Un testament peut en cacher un autre ! La Cour de cassation vient de rendre un arrêt, rendu sur renvoi après cassation (Cass. 1er civ, 5 sept. 2018, n° 17-26010) qui nous rappelle que conformément à sa jurisprudence de 2014 (Cass. 1er civ, 12 juin 2014, n° 13-18383), un testament qui ne remplit pas les conditions nécessaires pour être considéré comme un acte authentique peut être valable en tant que testament international et produire tous ses effets dès lors que les formalités prescrites par la convention de Washington du 26 octobre 1973 ont été accomplies.
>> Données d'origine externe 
theorem walkB_correct (db : List (String × List (String × String))) :
    ∀ n k acc cache, CacheInv db cache → chase db n k = true →
      chase db db.length k = true →
      ∃ path,
        walkB db (n + 1) cache acc k = (acc.reverse ++ path, (walkB db (n + 1) cache acc k).2) ∧
        path ++ (walkB db (n + 1) cache acc k).2 = chainF db db.length k ∧
        SuffOK db path (walkB db (n + 1) cache acc k).2 := by
  intro n
  induction n with
  | zero =>
    intro k acc cache hInv h hN
    simp [chase] at h
    have hcond : k = "1" ∨ pget db k = none := by
      by_cases hk : k = "1"
      · exact Or.inl hk
      · right
        simp [statusOf, hk] at h
        cases hg : pget db k with
        | none => rfl
        | some fields =>
          simp [hg] at h
          cases hp : pget fields "parent" with
          | none => simp [hp] at h
          | some p => simp [hp] at h
      -- terminal
    refine ⟨[], ?_, ?_, ?_⟩
    · simp [walkB, hcond]
    · have : chainF db db.length k = ["1"] := by
        rw [chainF_stable db 0 db.length k (by simp [chase, h]) (by omega)]
        simp [chainF, h]
      simp [walkB, hcond, this]
    · intro i hi; simp at hi
  | succ n ih =>
    intro k acc cache hInv h hN
    simp [chase] at h
    cases hs : statusOf db k with
    | none => simp [hs] at h
    | some o =>
      cases o with
      | none =>
        have hcond : k = "1" ∨ pget db k = none := by
          by_cases hk : k = "1"
          · exact Or.inl hk
          · right
            simp [statusOf, hk] at hs
            cases hg : pget db k with
            | none => rfl
            | some fields =>
              simp [hg] at hs
              cases hp : pget fields "parent" with
              | none => simp [hp] at hs
              | some p => simp [hp] at hs
        refine ⟨[], ?_, ?_, ?_⟩
        · simp [walkB, hcond]
        · have : chainF db db.length k = ["1"] := by
            rw [chainF_stable db 0 db.length k (by simp [chase, hs]) (by omega)]
            simp [chainF, hs]
          simp [walkB, hcond, this]
        · intro i hi; simp at hi
      | some p =>
        simp [hs] at h
        have hk : k ≠ "1" := by intro hk; simp [statusOf, hk] at hs
        obtain ⟨fields, hg, hp⟩ : ∃ fields, pget db k = some fields ∧ pget fields "parent" = some p := by
          simp [statusOf, hk] at hs
          cases hg' : pget db k with
          | none => simp [hg'] at hs
          | some fields =>
            simp [hg'] at hs
            cases hp' : pget fields "parent" with
            | none => simp [hp'] at hs
            | some q => simp [hp'] at hs; exact ⟨fields, rfl, by rw [hs] at hp'; exact hp'⟩
        have hcond : ¬ (k = "1" ∨ pget db k = none) := by simp [hk, hg]
        cases hc : cache.get? k with
        | some t =>
          obtain ⟨hck, hct⟩ := hInv k t hc
          refine ⟨[], ?_, ?_, ?_⟩
          · simp [walkB, hcond, hc]
          · simp [walkB, hcond, hc, hct]
          · intro i hi; simp at hi
        | none =>
          have hNp : chase db db.length p = true := by
            obtain ⟨hn0, hp'⟩ := status_some_some_chase db hs hN
            exact chase_mono db (db.length - 1) db.length p hp' (by omega)
          obtain ⟨path', heq, hchain, hsuff⟩ := ih p (k :: acc) cache hInv h hNp
          have hw : walkB db (n + 1 + 1) cache acc k = walkB db (n + 1) cache (k :: acc) p := by
            simp [walkB, hc, hg, hp, hk]
          refine ⟨k :: path', ?_, ?_, ?_⟩
          · rw [hw, heq]; simp
          · rw [hw, chainF_step db hs hN, ← hchain]; simp
          · intro i hi
            cases i with
            | zero =>
              refine ⟨hN, ?_⟩
              simp only [List.drop_zero, List.getElem_cons_zero]
              rw [hw, chainF_step db hs hN, ← hchain]; simp
            | succ j =>
              simp at hi
              have := hsuff j (by omega)
              rw [hw]
              simpa using this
Des degrés de formalités variables

Par opposition à un acte olographe, entièrement rédigé de la main du testateur, daté et signé, un acte authentique établi par un notaire est soumis à de nombreuses conditions formelles. Il doit être dicté à un notaire, en présence de deux témoins ou d’un autre notaire. Il doit être lu au testateur avant sa signature. Il est également signé par les témoins ou le deuxième notaire présent. Cet acte est conservé à l’étude et enregistré au Fichier central des dispositions de dernières volontés (FCDDV). Créé dans le cadre de la convention de Washington du 26 octobre 1973, le testament international a, quant à lui, été introduit en France le 1er décembre 1994. Il peut être rédigé en France comme à l’étranger, concerner des biens nationaux et non nationaux. Le testeur peut être de nationalité française ou étrangère et avoir son domicile ou sa résidence en France ou à l’étranger. Comme pour un testament holographe, le testament est tout d’abord préparé par son auteur. Il peut être manuscrit ou dactylographié, y compris par un tiers. Dans la mesure où il n’a pas à être dicté, un testateur ayant des difficultés d’élocution peut donc y avoir recours. Il est rédigé dans la langue du choix du testateur. Ce document fait l’objet d’une déclaration devant notaire et en présence de deux témoins. Le testateur déclare que ce document constitue son testament et qu’il en connaît le contenu, sans pour autant être tenu de le révéler, ce qui lui confère une similarité avec le testament mystique. Le testament international est ensuite signé par l’ensemble des parties présentes. Le notaire date le testament puis établit une attestation en deux exemplaires précisant que les formalités du testament international ont été remplies.

Le rôle des témoins

L’affaire soumise à la Cour de cassation concerne un testament authentique consentant divers legs particuliers à plusieurs personnes, notamment à deux des neveux du défunt, à l’association diocésaine de Toulouse et au vicaire général du diocèse de cette ville. Les deux neveux contestaient la régularité du testament et s’opposaient notamment à la délivrance des legs au profit de l’association diocésaine de Toulouse et du vicaire général du diocèse de cette ville. Pour la cour d’appel, le testament du 14 juin 2007 est déclaré faux et annulé en tant que testament authentique. Cependant, l’annulation d’un testament authentique ne fait pas obstacle à la validité de l’acte en tant que testament international. Cette solution suppose évidemment que les formalités de la convention de Washington du 26 octobre 1973 soient respectées. Dans la présente espèce, l’obligation faite au testateur de déclarer sa volonté et de signer le testament en présence de deux témoins et d’un notaire a été jugée satisfaite puisque les formalités ont été accomplies en présence de deux notaires, par équivalence des conditions prévue en droit interne à l’article 971 du Code civil. En conséquence, la cour a ordonné la délivrance du legs consenti à l’association diocésaine de Toulouse, ainsi que des fruits et revenus produits par lui depuis le décès du testeur.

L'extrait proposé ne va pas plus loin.